** Aim of the task **
Every line below that holds the string "calc" should be copied.

** Supplied material **
==*==
-- pv_equiv track=rewrite | github.com/Raha-R8/Threes_game | part5.py | mat_score
-- ===== SOURCE A (Python) =====
-- def mat_score(mat):
--     score=0
--     for i in mat:
--         for j in i:
--             count_tavan=-1
--             if j==0 or j==1 or j==2:
--                 continue
--             else:
--                 num=j//3
--                 while num!=0:
--                     num=num//2
--                     count_tavan+=1
--             score += 3**(count_tavan+1)
--     return score
-- ===== SOURCE B (Python) =====
-- def mat_score(mat):
--     counts = {}
--     for row in mat:
--         for v in row:
--             counts[v] = counts.get(v, 0) + 1
--     score = 0
--     for v, c in counts.items():
--         if v > 2:
--             score += c * 3 ** (v // 3).bit_length()
--     return score
-- ===== Notes on version B (the rewrite author's own statement) =====
-- stated objective: alternative
-- what changed: B first builds a frequency dictionary of all cell values in one nested pass, then computes the score once per DISTINCT value as count * 3 ** (v // 3).bit_length(), replacing A's per-cell inner halving while-loop entirely.
import Mathlib
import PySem

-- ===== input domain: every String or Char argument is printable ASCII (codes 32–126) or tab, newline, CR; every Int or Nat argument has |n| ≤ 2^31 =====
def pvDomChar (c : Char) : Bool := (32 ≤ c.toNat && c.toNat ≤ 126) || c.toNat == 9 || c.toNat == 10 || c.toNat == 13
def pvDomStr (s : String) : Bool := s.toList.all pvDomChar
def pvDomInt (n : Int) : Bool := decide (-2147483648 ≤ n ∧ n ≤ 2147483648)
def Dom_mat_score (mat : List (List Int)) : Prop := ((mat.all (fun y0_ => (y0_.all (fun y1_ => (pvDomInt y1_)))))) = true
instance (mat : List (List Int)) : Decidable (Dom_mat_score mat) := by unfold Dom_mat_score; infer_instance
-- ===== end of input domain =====

-- B tallies the cell values into a frequency dictionary first and then scores each DISTINCT
-- value once as count * 3 ^ (v // 3).bit_length(), instead of A's per-cell halving while-loop
-- (objective: alternative).

-- ===== PORT A =====
-- A's 'while num != 0: num = num//2; count_tavan += 1', made total with fuel;
-- fuel num.toNat + 1 is enough for every nonnegative num (the loop halves num).
def pvCountLoop : Nat → Int → Int → Int
  | 0, _, count => count
  | fuel+1, num, count =>
      if num ≠ 0 then pvCountLoop fuel (PySem.Int.floordiv num 2) (count + 1)
      else count

def mat_score (mat : List (List Int)) : Int :=
  mat.foldl (fun score i =>
    i.foldl (fun score j =>
      if j = 0 ∨ j = 1 ∨ j = 2 then score
      else
        let num := PySem.Int.floordiv j 3
        let count_tavan := pvCountLoop (num.toNat + 1) num (-1)
        score + 3 ^ (count_tavan + 1).toNat) score) 0

-- ===== PORT B =====
def mat_score_alt (mat : List (List Int)) : Int :=
  let counts : PySem.Dict Int Int :=
    mat.foldl (fun counts row =>
      row.foldl (fun counts v => counts.insert v (counts.getD v 0 + 1)) counts)
      PySem.Dict.empty
  counts.items.foldl (fun score p =>
    if 2 < p.1 then score + p.2 * 3 ^ PySem.Int.bitLength (PySem.Int.floordiv p.1 3)
    else score) 0

-- ===== PRECONDITION & SPEC =====
-- Pre_ excludes matrices with a negative entry: on any negative j, A's inner
-- 'while num != 0: num = num // 2' never terminates (num stays -1), so A does not return.
def Pre_mat_score (mat : List (List Int)) : Prop :=
  ∀ row ∈ mat, ∀ v ∈ row, 0 ≤ v
instance (mat : List (List Int)) : Decidable (Pre_mat_score mat) := by
  unfold Pre_mat_score; infer_instance
def pvWitness_mat_score : List (List Int) := [[0, 3, 10, 1], [27, 2]]

def Spec_mat_score (mat : List (List Int)) (out : Int) : Prop := out = mat_score_alt mat
instance (mat : List (List Int)) (out : Int) : Decidable (Spec_mat_score mat out) := by unfold Spec_mat_score; infer_instance

-- ===== CLAIM (what is proved, stated in full; the proofs are below) =====
def Claim_equal_mat_score : Prop := ∀ (mat : List (List Int)), Dom_mat_score mat → Pre_mat_score mat → Spec_mat_score mat (mat_score mat)

-- ===== LEMMAS AND PROOFS =====

-- per-cell contribution both programs account for
def pvCell (j : Int) : Int :=
  if 2 < j then 3 ^ PySem.Int.bitLength (PySem.Int.floordiv j 3) else 0

theorem pvCountLoop_eq (fuel : Nat) : ∀ (num : Int), 0 ≤ num → num < 2 ^ fuel →
    ∀ count : Int, pvCountLoop fuel num count = count + PySem.Int.bitLength num := by
  induction fuel with
  | zero =>
    intro num h0 h1 count
    have : num = 0 := by simpa using by omega
    subst this
    simp [pvCountLoop]
  | succ fuel ih =>
    intro num h0 h1 count
    by_cases h : num = 0
    · subst h; simp [pvCountLoop]
    · have hpos : 0 < num := by omega
      have hdiv : PySem.Int.floordiv num 2 = num / 2 :=
        PySem.Int.floordiv_eq_ediv_of_pos (by omega)
      have h2 : (0:Int) ≤ num / 2 := by omega
      have h3 : num / 2 < 2 ^ fuel := by
        have : (2:Int) ^ (fuel + 1) = 2 ^ fuel * 2 := by ring
        omega
      rw [pvCountLoop, if_pos h, hdiv, ih _ h2 h3,
        PySem.Int.bitLength_of_pos hpos, hdiv]
      push_cast
      ring

-- A's inner fold over a row adds the cell contributions
theorem mat_score_row (row : List Int) (hrow : ∀ v ∈ row, 0 ≤ v) :
    ∀ s : Int, row.foldl (fun score j =>
      if j = 0 ∨ j = 1 ∨ j = 2 then score
      else
        let num := PySem.Int.floordiv j 3
        let count_tavan := pvCountLoop (num.toNat + 1) num (-1)
        score + 3 ^ (count_tavan + 1).toNat) s = s + (row.map pvCell).sum := by
  induction row with
  | nil => intro s; simp
  | cons j row ih =>
    intro s
    have hj : 0 ≤ j := hrow j (by simp)
    have ih' := ih (fun v hv => hrow v (by simp [hv]))
    simp only [List.foldl_cons, List.map_cons, List.sum_cons]
    by_cases h : j = 0 ∨ j = 1 ∨ j = 2
    · have hc : pvCell j = 0 := by
        unfold pvCell
        rcases h with h | h | h <;> subst h <;> decide
      rw [if_pos h, ih', hc]; ring
    · have h3 : 3 ≤ j := by omega
      have hnum : (0:Int) ≤ PySem.Int.floordiv j 3 := by
        rw [PySem.Int.floordiv_eq_ediv_of_pos (by omega : (0:Int) < 3)]; omega
      set num := PySem.Int.floordiv j 3 with hn
      have hlt : num < 2 ^ (num.toNat + 1) := by
        have h1 : (num.toNat : Int) = num := Int.toNat_of_nonneg hnum
        have h2 : num.toNat < 2 ^ (num.toNat + 1) :=
          Nat.lt_of_lt_of_le Nat.lt_two_pow_self
            (Nat.pow_le_pow_right (by norm_num) (Nat.le_succ _))
        calc num = (num.toNat : Int) := h1.symm
          _ < ((2 ^ (num.toNat + 1) : Nat) : Int) := by exact_mod_cast h2
          _ = 2 ^ (num.toNat + 1) := by push_cast; ring
      have hloop := pvCountLoop_eq (num.toNat + 1) num hnum hlt (-1)
      have hexp : (pvCountLoop (num.toNat + 1) num (-1) + 1).toNat
          = PySem.Int.bitLength num := by
        rw [hloop]; omega
      rw [if_neg h]
      rw [show (s + 3 ^ (pvCountLoop (num.toNat + 1) num (-1) + 1).toNat)
            = s + pvCell j from by rw [hexp]; unfold pvCell; rw [if_pos (show 2 < j by omega)]]
      rw [ih']
      ring

-- A's value is the sum of per-cell contributions over the flattened matrix
theorem mat_score_eq (mat : List (List Int)) (h : Pre_mat_score mat) :
    mat_score mat = ((mat.flatMap (fun row => row)).map pvCell).sum := by
  unfold mat_score
  have hgen : ∀ (m : List (List Int)), Pre_mat_score m → ∀ a : Int,
      m.foldl (fun score i =>
        i.foldl (fun score j =>
          if j = 0 ∨ j = 1 ∨ j = 2 then score
          else
            let num := PySem.Int.floordiv j 3
            let count_tavan := pvCountLoop (num.toNat + 1) num (-1)
            score + 3 ^ (count_tavan + 1).toNat) score) a
      = a + ((m.flatMap (fun row => row)).map pvCell).sum := by
    intro m hm
    induction m with
    | nil => intro a; simp
    | cons r m ihm =>
      intro a
      have hr : ∀ v ∈ r, 0 ≤ v := hm r (by simp)
      have hm' : Pre_mat_score m := fun q hq v hv => hm q (by simp [hq]) v hv
      simp only [List.foldl_cons, List.flatMap_cons, List.map_append, List.sum_append]
      rw [mat_score_row r hr a, ihm hm' _]
      ring
  rw [hgen mat h 0]
  ring

-- B's nested counting loop builds Counter(flattened cells)
theorem mat_score_alt_counts (mat : List (List Int)) :
    mat.foldl (fun counts row =>
      row.foldl (fun counts v => counts.insert v (counts.getD v 0 + 1)) counts)
      PySem.Dict.empty
    = PySem.Dict.counter (mat.flatMap (fun row => row)) := by
  rw [← PySem.Dict.foldl_insert_getD_add_one_eq_counter]
  generalize (PySem.Dict.empty : PySem.Dict Int Int) = d
  induction mat generalizing d with
  | nil => simp
  | cons r m ihm => simp [List.foldl_append, ihm]

-- B's scoring fold over an items list sums the weighted contributions
theorem mat_score_alt_items_fold (l : List (Int × Int)) :
    ∀ s : Int, l.foldl (fun score p =>
      if 2 < p.1 then score + p.2 * 3 ^ PySem.Int.bitLength (PySem.Int.floordiv p.1 3)
      else score) s
    = s + (l.map (fun p => p.2 * pvCell p.1)).sum := by
  induction l with
  | nil => intro s; simp
  | cons p l ih =>
    intro s
    simp only [List.foldl_cons, List.map_cons, List.sum_cons]
    by_cases h : 2 < p.1
    · rw [if_pos h, ih]
      unfold pvCell
      rw [if_pos h]
      ring
    · rw [if_neg h, ih]
      unfold pvCell
      rw [if_neg h]
      ring

-- summing count v * f v over the distinct values equals summing f over the list
theorem pvDedupCountSum (l : List Int) (f : Int → Int) :
    ((PySem.List.dedup l).map (fun v => (l.count v : Int) * f v)).sum
      = (l.map f).sum := by
  have hnd : (PySem.List.dedup l).Nodup := PySem.List.nodup_dedup l
  have h1 : (PySem.List.dedup l).toFinset = l.toFinset := by
    ext x; simp
  calc ((PySem.List.dedup l).map (fun v => (l.count v : Int) * f v)).sum
      = ((PySem.List.dedup l).toFinset).sum (fun v => (l.count v : Int) * f v) :=
        (List.sum_toFinset _ hnd).symm
    _ = (l.toFinset).sum (fun v => l.count v • f v) := by
        rw [h1]; apply Finset.sum_congr rfl; intro v _; simp
    _ = (l.map f).sum := (Finset.sum_list_map_count l f).symm

theorem mat_score_alt_eq (mat : List (List Int)) :
    mat_score_alt mat = ((mat.flatMap (fun row => row)).map pvCell).sum := by
  unfold mat_score_alt
  rw [mat_score_alt_counts, mat_score_alt_items_fold, PySem.Dict.items_counter]
  set l := mat.flatMap (fun row => row)
  rw [List.map_map]
  have : ((fun p : Int × Int => p.2 * pvCell p.1) ∘ fun k => (k, (l.count k : Int)))
      = fun v => (l.count v : Int) * pvCell v := rfl
  rw [← PySem.List.dedup_eq_ofList, this, pvDedupCountSum _ pvCell]
  ring

-- ===== VERDICT (by name: the statement is the Claim_ definition above) =====
theorem mat_score_spec : Claim_equal_mat_score := by
  intro mat _ hpre
  unfold Spec_mat_score
  rw [mat_score_eq mat hpre, mat_score_alt_eq]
==*==
** Worked solution **
        calc num = (num.toNat : Int) := h1.symm
  calc ((PySem.List.dedup l).map (fun v => (l.count v : Int) * f v)).sum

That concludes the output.